El hijo se había soñado alas bajo la experta dirección de su padre y maestro. Durante muchos años las había creado, pluma por pluma, músculo por músculo y huesecillo por huesecillo en largas horas de trabajo, de sueño, hasta que tomaron forma. Las había dejado crecer de sus omóplatos en la posición correcta (era especialmente difícil percibir con toda exactitud la propia espalda en sueños), y había aprendido poco a poco a moverlas adecuadamente. Había sido una dura prueba para su paciencia seguir practicando, hasta que tras interminables y vanos intentos fue por primera vez capaz de elevarse al aire por unos instantes. Pero luego cobró confianza en su obra, gracias a la benevolencia y severidad inquebrantables con que le guiaba su padre. Con el tiempo se había acostumbrado por completo a sus alas, las sentía como parte de su cuerpo, tanto que experimentaba en ellas dolor o bienestar. Al final había tenido que borrar de su memoria los años en que había estado sin ellas. Ahora era como si hubiese nacido con alas, como con sus ojos o manos. Estaba preparado.

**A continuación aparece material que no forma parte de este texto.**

-- pv_equiv track=rewrite | github.com/iamtowbee/sloughGPT | domains/ai_personality.py | _make_casual
-- ===== SOURCE A (Python) =====
-- def _make_casual(text: str) -> str:
--     """Make text more casual"""
--     replacements = {
--         "Certainly": "Sure",
--         "Furthermore": "Also",
--         "Therefore": "So",
--         "However": "But",
--         "Additionally": "Plus",
--     }
--     for formal, casual in replacements.items():
--         text = text.replace(formal, casual)
--     return text
-- ===== SOURCE B (Python) =====
-- def _make_casual(text: str) -> str:
--     """Make text more casual"""
--     # Single left-to-right pass: dispatch on the first character (all five
--     # formal words start with distinct letters), instead of five full
--     # text.replace passes.
--     table = {
--         "C": ("Certainly", "Sure"),
--         "F": ("Furthermore", "Also"),
--         "T": ("Therefore", "So"),
--         "H": ("However", "But"),
--         "A": ("Additionally", "Plus"),
--     }
--     out = []
--     i = 0
--     n = len(text)
--     while i < n:
--         hit = table.get(text[i])
--         if hit is not None and text.startswith(hit[0], i):
--             out.append(hit[1])
--             i += len(hit[0])
--         else:
--             out.append(text[i])
--             i += 1
--     return "".join(out)
-- ===== Notes on version B (the rewrite author's own statement) =====
-- stated objective: alternative
-- what changed: Replaced five sequential full-text str.replace passes by a single left-to-right scan that dispatches on the first character (the five formal words start with distinct letters) and emits the casual word or the original character; equivalent because no word can start inside another match or inside a replacement.
import Mathlib
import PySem

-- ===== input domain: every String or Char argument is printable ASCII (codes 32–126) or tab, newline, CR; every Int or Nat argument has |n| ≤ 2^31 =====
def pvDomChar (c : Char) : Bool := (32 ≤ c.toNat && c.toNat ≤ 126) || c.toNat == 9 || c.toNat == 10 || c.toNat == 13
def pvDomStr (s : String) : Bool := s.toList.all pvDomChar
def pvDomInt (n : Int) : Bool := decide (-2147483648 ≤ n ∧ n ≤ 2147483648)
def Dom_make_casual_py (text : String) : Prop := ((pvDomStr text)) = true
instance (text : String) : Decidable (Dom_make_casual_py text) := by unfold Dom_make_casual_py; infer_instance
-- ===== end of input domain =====

-- B replaces A's five sequential full-text str.replace passes by a single left-to-right
-- scan dispatching on the first character (the five formal words start with distinct
-- letters); objective: alternative (same result, one pass instead of five).

-- ===== PORT A =====
-- A: text = text.replace(formal, casual) for each of the five dict entries, in dict order.
def make_casual_py (text : String) : String :=
  let t1 := PySem.Str.replace text "Certainly" "Sure"
  let t2 := PySem.Str.replace t1 "Furthermore" "Also"
  let t3 := PySem.Str.replace t2 "Therefore" "So"
  let t4 := PySem.Str.replace t3 "However" "But"
  let t5 := PySem.Str.replace t4 "Additionally" "Plus"
  t5

-- ===== PORT B =====
-- B: table.get(text[i]) — the first-character dispatch table.
def casualHit (c : Char) : Option (List Char × List Char) :=
  if c = 'C' then some ("Certainly".toList, "Sure".toList)
  else if c = 'F' then some ("Furthermore".toList, "Also".toList)
  else if c = 'T' then some ("Therefore".toList, "So".toList)
  else if c = 'H' then some ("However".toList, "But".toList)
  else if c = 'A' then some ("Additionally".toList, "Plus".toList)
  else none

No estaba en absoluto prohibido abandonar la ciudad-laberinto. Al contrario, quien lo lograba era mirado como un héroe, un bienaventurado y su leyenda era contada durante mucho tiempo. Pero eso sólo les estaba reservado a los dichosos. Las leyes a que estaban sometidos todos los habitantes del laberinto eran paradójicas, pero inmutables. Una de las más importantes decía: sólo quien abandona el laberinto puede ser dichoso, pero sólo quien es dichoso puede escapar de él.
Pero los dichosos eran raros en los milenios.

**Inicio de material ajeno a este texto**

-- pv_equiv track=rewrite | github.com/poojamaskare/HireReady-2.0 | services/feature_analyzer.py | _clean_leetcode_username
-- ===== SOURCE A (Python) =====
-- def _clean_leetcode_username(raw: str) -> str:
--     """
--     Extract a plain LeetCode username from user input.
--     Handles:  'aadesh'
--               'https://leetcode.com/u/aadesh/'
--               'https://leetcode.com/aadesh/'
--               'leetcode.com/u/aadesh'
--     """
--     raw = raw.strip().rstrip("/")
--     # Strip common LeetCode URL prefixes
--     for prefix in ["https://leetcode.com/u/", "https://leetcode.com/",
--                     "http://leetcode.com/u/", "http://leetcode.com/",
--                     "leetcode.com/u/", "leetcode.com/"]:
--         if raw.lower().startswith(prefix):
--             raw = raw[len(prefix):]
--             break
--     # Take only the first path segment
--     return raw.split("/")[0].strip()
-- ===== SOURCE B (Python) =====
-- def _clean_leetcode_username(raw: str) -> str:
--     # Peel the URL stepwise (optional scheme, mandatory 'leetcode.com/', optional 'u/')
--     # instead of testing six precomposed prefixes.
--     s = raw.strip().rstrip("/")
--     low = s.lower()
--     rest = low
--     n = 0
--     for scheme in ("https://", "http://"):
--         if rest.startswith(scheme):
--             rest = rest[len(scheme):]
--             n = len(scheme)
--             break
--     if rest.startswith("leetcode.com/"):
--         n += len("leetcode.com/")
--         if rest[len("leetcode.com/"):].startswith("u/"):
--             n += 2
--     else:
--         n = 0
--     return s[n:].split("/")[0].strip()
-- ===== Notes on version B (the rewrite author's own statement) =====
-- stated objective: alternative
-- what changed: B replaces A's ordered scan over six precomposed URL prefixes by a stepwise peel (optional scheme, then mandatory 'leetcode.com/', then optional 'u/'), computing one drop offset.
import Mathlib
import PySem

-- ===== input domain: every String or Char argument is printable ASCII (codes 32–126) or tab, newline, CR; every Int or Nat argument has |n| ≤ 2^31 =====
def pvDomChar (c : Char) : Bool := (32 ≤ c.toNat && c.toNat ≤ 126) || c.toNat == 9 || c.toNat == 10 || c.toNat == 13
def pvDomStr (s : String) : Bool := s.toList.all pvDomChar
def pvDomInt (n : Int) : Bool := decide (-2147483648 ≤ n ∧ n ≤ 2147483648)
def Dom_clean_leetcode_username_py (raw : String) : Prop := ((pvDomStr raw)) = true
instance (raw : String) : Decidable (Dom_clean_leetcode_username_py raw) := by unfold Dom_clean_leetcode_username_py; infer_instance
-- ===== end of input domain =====

-- B peels the URL stepwise (optional scheme, then 'leetcode.com/', then optional 'u/')
-- instead of A's ordered scan over six precomposed prefixes; equivalence proved on all inputs.

-- shared primitive: s.rstrip("/") (PySem has no chars-argument rstrip); exact: drops trailing '/' only
def cluRstripSlash (cs : List Char) : List Char :=
  (cs.reverse.dropWhile (fun c => c == '/')).reverse

-- ===== PORT A =====
-- the six prefixes, in A's order
def cluPrefixes : List (List Char) :=
  ["https://leetcode.com/u/".toList, "https://leetcode.com/".toList,
   "http://leetcode.com/u/".toList, "http://leetcode.com/".toList,
   "leetcode.com/u/".toList, "leetcode.com/".toList]

-- the for-loop: first prefix of raw.lower() wins, raw[len(prefix):] (slice from a Nat = drop), break
def cluLoop (s : List Char) : List (List Char) → List Char
  | [] => s
  | p :: ps =>
    if PySem.Chars.startswith (PySem.Chars.lower s) p then s.drop p.length
    else cluLoop s ps

def clean_leetcode_username_py (raw : String) : String :=
  let s := cluRstripSlash (PySem.Chars.strip raw.toList)
  let s2 := cluLoop s cluPrefixes
  -- raw.split("/")[0] : split with a nonempty separator is never empty, so [0] is headD
  String.ofList (PySem.Chars.strip ((PySem.Chars.splitOn s2 ['/']).headD []))

-- ===== PORT B =====
-- Source B's offset computation: scheme loop, then 'leetcode.com/', then optional 'u/'
def cluAltN (low : List Char) : Nat :=
  let rn : List Char × Nat :=
    if PySem.Chars.startswith low "https://".toList then (low.drop 8, 8)
    else if PySem.Chars.startswith low "http://".toList then (low.drop 7, 7)
    else (low, 0)
  if PySem.Chars.startswith rn.1 "leetcode.com/".toList then
    if PySem.Chars.startswith (rn.1.drop 13) "u/".toList then rn.2 + 13 + 2 else rn.2 + 13
  else 0

def clean_leetcode_username_py_alt (raw : String) : String :=
  let s := cluRstripSlash (PySem.Chars.strip raw.toList)
  let n := cluAltN (PySem.Chars.lower s)
  String.ofList (PySem.Chars.strip ((PySem.Chars.splitOn (s.drop n) ['/']).headD []))

-- ===== PRECONDITION & SPEC =====
def Spec_clean_leetcode_username_py (raw : String) (out : String) : Prop := out = clean_leetcode_username_py_alt raw
instance (raw : String) (out : String) : Decidable (Spec_clean_leetcode_username_py raw out) := by unfold Spec_clean_leetcode_username_py; infer_instance

-- ===== CLAIM (what is proved, stated in full; the proofs are below) =====
def Claim_equal_clean_leetcode_username_py : Prop := ∀ (raw : String), Dom_clean_leetcode_username_py raw → Spec_clean_leetcode_username_py raw (clean_leetcode_username_py raw)

-- ===== LEMMAS AND PROOFS =====

-- a concatenation is a prefix iff each part is a prefix of the corresponding remainder
theorem clu_prefix_append (a b l : List Char) :
    (a ++ b) <+: l ↔ a <+: l ∧ b <+: l.drop a.length := by
  induction a generalizing l with
  | nil => simp
  | cons x a ih =>
    cases l with
    | nil => simp
    | cons y l =>
      simp [List.cons_prefix_cons, ih, and_assoc]

theorem clu_startswith_append (l a b : List Char) :
    PySem.Chars.startswith l (a ++ b)
      = (PySem.Chars.startswith l a && PySem.Chars.startswith (l.drop a.length) b) := by
  rw [Bool.eq_iff_iff]
  simp only [Bool.and_eq_true, PySem.Chars.startswith_iff]
  exact clu_prefix_append a b l

-- two incomparable literal prefixes cannot both be prefixes of the same string
theorem clu_excl {a b l : List Char} (hlen : a.length ≤ b.length) (hab : ¬ a <+: b)
    (ha : PySem.Chars.startswith l a = true) (hb : PySem.Chars.startswith l b = true) : False :=
  hab (List.prefix_of_prefix_length_le ((PySem.Chars.startswith_iff _ _).mp ha)
    ((PySem.Chars.startswith_iff _ _).mp hb) hlen)

-- the core fact: A's six-prefix loop drops exactly B's offset
theorem clu_loop_eq (s : List Char) :
    cluLoop s cluPrefixes = s.drop (cluAltN (PySem.Chars.lower s)) := by
  have e1 : "https://leetcode.com/u/".toList
      = "https://".toList ++ ("leetcode.com/".toList ++ "u/".toList) := by decide
  have e2 : "https://leetcode.com/".toList = "https://".toList ++ "leetcode.com/".toList := by decide
  have e3 : "http://leetcode.com/u/".toList
      = "http://".toList ++ ("leetcode.com/".toList ++ "u/".toList) := by decide
  have e4 : "http://leetcode.com/".toList = "http://".toList ++ "leetcode.com/".toList := by decide
  have e5 : "leetcode.com/u/".toList = "leetcode.com/".toList ++ "u/".toList := by decide
  have lenS : ("https://".toList).length = 8 := by decide
  have lenT : ("http://".toList).length = 7 := by decide
  have lenL : ("leetcode.com/".toList).length = 13 := by decide
  have lenU : ("u/".toList).length = 2 := by decide
  simp only [cluLoop, cluPrefixes, cluAltN, e1, e2, e3, e4, e5, clu_startswith_append,
    List.drop_drop, lenS, lenT, lenL, Nat.reduceAdd]
  set l := PySem.Chars.lower s with hl
  by_cases hS : PySem.Chars.startswith l "https://".toList
  · have hT : PySem.Chars.startswith l "http://".toList = false := by
      rcases h : PySem.Chars.startswith l "http://".toList with _ | _
      · rfl
      · exact absurd (clu_excl (by decide) (by decide) h hS) (by simp)
    have hL0 : PySem.Chars.startswith l "leetcode.com/".toList = false := by
      rcases h : PySem.Chars.startswith l "leetcode.com/".toList with _ | _
      · rfl
      · exact absurd (clu_excl (by decide) (by decide) hS h) (by simp)
    rcases hL : PySem.Chars.startswith (l.drop 8) "leetcode.com/".toList with _ | _ <;>
      rcases hU : PySem.Chars.startswith (l.drop 21) "u/".toList with _ | _ <;>
        simp only [hS, hT, hL0, hL, hU, Bool.false_and, Bool.and_true,
            Bool.and_false, List.drop_drop, List.length_append, lenS, lenT, lenL, lenU,
            Nat.reduceAdd, List.drop_zero, Bool.false_eq_true, if_false, if_true]
  · have hS' : PySem.Chars.startswith l "https://".toList = false := by
      rcases h : PySem.Chars.startswith l "https://".toList with _ | _
      · rfl
      · exact absurd h hS
    by_cases hT : PySem.Chars.startswith l "http://".toList
    · have hL0 : PySem.Chars.startswith l "leetcode.com/".toList = false := by
        rcases h : PySem.Chars.startswith l "leetcode.com/".toList with _ | _
        · rfl
        · exact absurd (clu_excl (by decide) (by decide) hT h) (by simp)
      rcases hL : PySem.Chars.startswith (l.drop 7) "leetcode.com/".toList with _ | _ <;>
        rcases hU : PySem.Chars.startswith (l.drop 20) "u/".toList with _ | _ <;>
          simp only [hS', hT, hL0, hL, hU, Bool.false_and, Bool.and_true,
            Bool.and_false, List.drop_drop, List.length_append, lenS, lenT, lenL, lenU,
            Nat.reduceAdd, List.drop_zero, Bool.false_eq_true, if_false, if_true]
    · have hT' : PySem.Chars.startswith l "http://".toList = false := by
        rcases h : PySem.Chars.startswith l "http://".toList with _ | _
        · rfl
        · exact absurd h hT
      rcases hL : PySem.Chars.startswith l "leetcode.com/".toList with _ | _ <;>
        rcases hU : PySem.Chars.startswith (l.drop 13) "u/".toList with _ | _ <;>
          simp only [hS', hT', hL, hU, Bool.false_and, Bool.and_true,
            Bool.and_false, List.length_append, lenS, lenT, lenL, lenU,
            Nat.reduceAdd, List.drop_zero, Bool.false_eq_true, if_false, if_true]

-- ===== VERDICT (by name: the statement is the Claim_ definition above) =====
theorem clean_leetcode_username_py_spec : Claim_equal_clean_leetcode_username_py := by
  intro raw _
  show _ = _
  simp only [clean_leetcode_username_py, clean_leetcode_username_py_alt, clu_loop_eq]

El que estaba dispuesto a intentarlo, tenía que someterse antes a una prueba. Si no la superaba, no era castigado él, sino su maestro, y el castigo era duro y cruel.
El rostro de su padre había estado muy serio cuando le dijo: “Esta clase de alas únicamente sostiene al que es ligero. Pero sólo hace ligero la felicidad.” Después había escudriñado largamente a su hijo y preguntado por fin:
–¿Eres feliz?
–Sí, padre, soy feliz –había sido su respuesta.